Extracted data below:

-- pv_equiv track=rewrite | github.com/ShannonBrayNC/linkedin-integration | linkedin_intros.py | looks_like_login_wall
-- ===== SOURCE A (Python) =====
-- def looks_like_login_wall(html_text: str) -> bool:
--     """
--     Heuristic: LinkedIn often shows 'Sign in' or 'Join LinkedIn' pages.
--     """
--     s = html_text.lower()
--     needles = [
--         "join linkedin",
--         "sign in",
--         "signin",
--         "authwall",
--         "login",
--         "challenge",
--         "security verification",
--     ]
--     return any(n in s for n in needles)
-- ===== SOURCE B (Python) =====
-- _NEEDLES = (
--     "join linkedin",
--     "sign in",
--     "signin",
--     "authwall",
--     "login",
--     "challenge",
--     "security verification",
-- )
--
-- # Dispatch table built once: first character -> needles starting with it.
-- _BY_FIRST = {}
-- for _n in _NEEDLES:
--     _BY_FIRST.setdefault(_n[0], []).append(_n)
--
--
-- def looks_like_login_wall(html_text: str) -> bool:
--     """Single left-to-right scan; at each position only the needles whose
--     first character matches (via the dispatch table) are tried."""
--     s = html_text.lower()
--     for i in range(len(s)):
--         for n in _BY_FIRST.get(s[i], ()):
--             if s.startswith(n, i):
--                 return True
--     return False
-- ===== Notes on version B (the rewrite author's own statement) =====
-- stated objective: alternative
-- what changed: Replaced seven independent substring scans (any(n in s)) with one hand-written left-to-right scan over the lowercased text that, at each position, consults a first-character dispatch table built once and tries only the needles starting with that character.
import Mathlib
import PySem

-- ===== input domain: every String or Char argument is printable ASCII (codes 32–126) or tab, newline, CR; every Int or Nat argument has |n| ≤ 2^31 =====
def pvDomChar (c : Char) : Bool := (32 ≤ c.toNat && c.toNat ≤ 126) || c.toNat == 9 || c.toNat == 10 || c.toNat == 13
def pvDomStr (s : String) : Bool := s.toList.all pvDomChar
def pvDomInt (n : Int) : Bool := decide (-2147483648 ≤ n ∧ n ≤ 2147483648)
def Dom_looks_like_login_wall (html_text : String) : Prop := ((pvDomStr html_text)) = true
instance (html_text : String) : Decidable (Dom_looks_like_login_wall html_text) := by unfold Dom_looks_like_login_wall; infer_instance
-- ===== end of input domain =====

-- B replaces A's seven independent substring scans by one hand-written left-to-right scan
-- with a first-character dispatch table; objective: alternative algorithm, same result.

-- ===== PORT A =====
def pvNeedles : List String :=
  ["join linkedin", "sign in", "signin", "authwall", "login", "challenge",
   "security verification"]

def looks_like_login_wall (html_text : String) : Bool :=
  let s := PySem.Str.lower html_text
  pvNeedles.any (fun n => PySem.Str.isIn n s)

-- ===== PORT B =====
-- Source B builds, once, a dict from first character to the needles starting with it;
-- pvByFirst is that lookup (grouping by first character, needle order preserved).
def pvByFirst (c : Char) : List String :=
  pvNeedles.filter (fun n => n.toList.head? == some c)

-- Source B's loop: at each position try only the dispatched needles with startswith.
def pvScan : List Char → Bool
  | [] => false
  | c :: rest =>
      (pvByFirst c).any (fun n => n.toList.isPrefixOf (c :: rest)) || pvScan rest

def looks_like_login_wall_alt (html_text : String) : Bool :=
  pvScan (PySem.Chars.lower html_text.toList)

-- ===== PRECONDITION & SPEC =====
def Spec_looks_like_login_wall (html_text : String) (out : Bool) : Prop := out = looks_like_login_wall_alt html_text
instance (html_text : String) (out : Bool) : Decidable (Spec_looks_like_login_wall html_text out) := by unfold Spec_looks_like_login_wall; infer_instance

-- ===== CLAIM (what is proved, stated in full; the proofs are below) =====
def Claim_equal_looks_like_login_wall : Prop := ∀ (html_text : String), Dom_looks_like_login_wall html_text → Spec_looks_like_login_wall html_text (looks_like_login_wall html_text)

-- ===== LEMMAS AND PROOFS =====

-- every needle is nonempty, so a needle that is a prefix of c :: rest starts with c
lemma pvNeedles_head (n : String) (hn : n ∈ pvNeedles) (c : Char) (rest : List Char)
    (hp : n.toList.isPrefixOf (c :: rest) = true) : n.toList.head? = some c := by
  have hne : n.toList ≠ [] := by fin_cases hn <;> decide
  rcases List.exists_cons_of_ne_nil hne with ⟨d, t, hd⟩
  rw [hd] at hp ⊢
  have := List.isPrefixOf_iff_prefix.mp hp
  rcases this with ⟨u, hu⟩
  simp only [List.cons_append, List.cons.injEq] at hu
  simp [hu.1]

lemma pvScan_iff (cs : List Char) :
    pvScan cs = true ↔ ∃ n ∈ pvNeedles, n.toList <:+: cs := by
  induction cs with
  | nil =>
      simp only [pvScan, List.infix_nil]
      constructor
      · intro h; exact absurd h (by decide)
      · rintro ⟨n, hn, hnil⟩
        exfalso; revert hnil; fin_cases hn <;> decide
  | cons c rest ih =>
      simp only [pvScan, Bool.or_eq_true, List.any_eq_true, ih]
      constructor
      · rintro (⟨n, hn, hp⟩ | ⟨n, hn, hi⟩)
        · have hn' : n ∈ pvNeedles := List.mem_of_mem_filter hn
          exact ⟨n, hn', (List.isPrefixOf_iff_prefix.mp hp).isInfix⟩
        · exact ⟨n, hn, List.infix_cons_iff.mpr (Or.inr hi)⟩
      · rintro ⟨n, hn, hi⟩
        rcases List.infix_cons_iff.mp hi with hp | hi'
        · left
          refine ⟨n, ?_, List.isPrefixOf_iff_prefix.mpr hp⟩
          have hh := pvNeedles_head n hn c rest (List.isPrefixOf_iff_prefix.mpr hp)
          simp [pvByFirst, List.mem_filter, hn, hh]
        · exact Or.inr ⟨n, hn, hi'⟩

-- ===== VERDICT (by name: the statement is the Claim_ definition above) =====
theorem looks_like_login_wall_spec : Claim_equal_looks_like_login_wall := by
  intro h _
  show looks_like_login_wall h = looks_like_login_wall_alt h
  rw [Bool.eq_iff_iff]
  simp only [looks_like_login_wall, looks_like_login_wall_alt, List.any_eq_true,
    PySem.Str.isIn_iff_infix, pvScan_iff, PySem.Str.toList_lower]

End of Extracted data.

• Exercise prompt:
Please give the listing again exactly, line for line.

• Answer:
-- pv_equiv track=rewrite | github.com/ShannonBrayNC/linkedin-integration | linkedin_intros.py | looks_like_login_wall
-- ===== SOURCE A (Python) =====
-- def looks_like_login_wall(html_text: str) -> bool:
--     """
--     Heuristic: LinkedIn often shows 'Sign in' or 'Join LinkedIn' pages.
--     """
--     s = html_text.lower()
--     needles = [
--         "join linkedin",
--         "sign in",
--         "signin",
--         "authwall",
--         "login",
--         "challenge",
--         "security verification",
--     ]
--     return any(n in s for n in needles)
-- ===== SOURCE B (Python) =====
-- _NEEDLES = (
--     "join linkedin",
--     "sign in",
--     "signin",
--     "authwall",
--     "login",
--     "challenge",
--     "security verification",
-- )
--
-- # Dispatch table built once: first character -> needles starting with it.
-- _BY_FIRST = {}
-- for _n in _NEEDLES:
--     _BY_FIRST.setdefault(_n[0], []).append(_n)
--
--
-- def looks_like_login_wall(html_text: str) -> bool:
--     """Single left-to-right scan; at each position only the needles whose
--     first character matches (via the dispatch table) are tried."""
--     s = html_text.lower()
--     for i in range(len(s)):
--         for n in _BY_FIRST.get(s[i], ()):
--             if s.startswith(n, i):
--                 return True
--     return False
-- ===== Notes on version B (the rewrite author's own statement) =====
-- stated objective: alternative
-- what changed: Replaced seven independent substring scans (any(n in s)) with one hand-written left-to-right scan over the lowercased text that, at each position, consults a first-character dispatch table built once and tries only the needles starting with that character.
import Mathlib
import PySem

-- ===== input domain: every String or Char argument is printable ASCII (codes 32–126) or tab, newline, CR; every Int or Nat argument has |n| ≤ 2^31 =====
def pvDomChar (c : Char) : Bool := (32 ≤ c.toNat && c.toNat ≤ 126) || c.toNat == 9 || c.toNat == 10 || c.toNat == 13
def pvDomStr (s : String) : Bool := s.toList.all pvDomChar
def pvDomInt (n : Int) : Bool := decide (-2147483648 ≤ n ∧ n ≤ 2147483648)
def Dom_looks_like_login_wall (html_text : String) : Prop := ((pvDomStr html_text)) = true
instance (html_text : String) : Decidable (Dom_looks_like_login_wall html_text) := by unfold Dom_looks_like_login_wall; infer_instance
-- ===== end of input domain =====

-- B replaces A's seven independent substring scans by one hand-written left-to-right scan
-- with a first-character dispatch table; objective: alternative algorithm, same result.

-- ===== PORT A =====
def pvNeedles : List String :=
  ["join linkedin", "sign in", "signin", "authwall", "login", "challenge",
   "security verification"]

def looks_like_login_wall (html_text : String) : Bool :=
  let s := PySem.Str.lower html_text
  pvNeedles.any (fun n => PySem.Str.isIn n s)

-- ===== PORT B =====
-- Source B builds, once, a dict from first character to the needles starting with it;
-- pvByFirst is that lookup (grouping by first character, needle order preserved).
def pvByFirst (c : Char) : List String :=
  pvNeedles.filter (fun n => n.toList.head? == some c)

-- Source B's loop: at each position try only the dispatched needles with startswith.
def pvScan : List Char → Bool
  | [] => false
  | c :: rest =>
      (pvByFirst c).any (fun n => n.toList.isPrefixOf (c :: rest)) || pvScan rest

def looks_like_login_wall_alt (html_text : String) : Bool :=
  pvScan (PySem.Chars.lower html_text.toList)

-- ===== PRECONDITION & SPEC =====
def Spec_looks_like_login_wall (html_text : String) (out : Bool) : Prop := out = looks_like_login_wall_alt html_text
instance (html_text : String) (out : Bool) : Decidable (Spec_looks_like_login_wall html_text out) := by unfold Spec_looks_like_login_wall; infer_instance

-- ===== CLAIM (what is proved, stated in full; the proofs are below) =====
def Claim_equal_looks_like_login_wall : Prop := ∀ (html_text : String), Dom_looks_like_login_wall html_text → Spec_looks_like_login_wall html_text (looks_like_login_wall html_text)

-- ===== LEMMAS AND PROOFS =====

-- every needle is nonempty, so a needle that is a prefix of c :: rest starts with c
lemma pvNeedles_head (n : String) (hn : n ∈ pvNeedles) (c : Char) (rest : List Char)
    (hp : n.toList.isPrefixOf (c :: rest) = true) : n.toList.head? = some c := by
  have hne : n.toList ≠ [] := by fin_cases hn <;> decide
  rcases List.exists_cons_of_ne_nil hne with ⟨d, t, hd⟩
  rw [hd] at hp ⊢
  have := List.isPrefixOf_iff_prefix.mp hp
  rcases this with ⟨u, hu⟩
  simp only [List.cons_append, List.cons.injEq] at hu
  simp [hu.1]

lemma pvScan_iff (cs : List Char) :
    pvScan cs = true ↔ ∃ n ∈ pvNeedles, n.toList <:+: cs := by
  induction cs with
  | nil =>
      simp only [pvScan, List.infix_nil]
      constructor
      · intro h; exact absurd h (by decide)
      · rintro ⟨n, hn, hnil⟩
        exfalso; revert hnil; fin_cases hn <;> decide
  | cons c rest ih =>
      simp only [pvScan, Bool.or_eq_true, List.any_eq_true, ih]
      constructor
      · rintro (⟨n, hn, hp⟩ | ⟨n, hn, hi⟩)
        · have hn' : n ∈ pvNeedles := List.mem_of_mem_filter hn
          exact ⟨n, hn', (List.isPrefixOf_iff_prefix.mp hp).isInfix⟩
        · exact ⟨n, hn, List.infix_cons_iff.mpr (Or.inr hi)⟩
      · rintro ⟨n, hn, hi⟩
        rcases List.infix_cons_iff.mp hi with hp | hi'
        · left
          refine ⟨n, ?_, List.isPrefixOf_iff_prefix.mpr hp⟩
          have hh := pvNeedles_head n hn c rest (List.isPrefixOf_iff_prefix.mpr hp)
          simp [pvByFirst, List.mem_filter, hn, hh]
        · exact Or.inr ⟨n, hn, hi'⟩

-- ===== VERDICT (by name: the statement is the Claim_ definition above) =====
theorem looks_like_login_wall_spec : Claim_equal_looks_like_login_wall := by
  intro h _
  show looks_like_login_wall h = looks_like_login_wall_alt h
  rw [Bool.eq_iff_iff]
  simp only [looks_like_login_wall, looks_like_login_wall_alt, List.any_eq_true,
    PySem.Str.isIn_iff_infix, pvScan_iff, PySem.Str.toList_lower]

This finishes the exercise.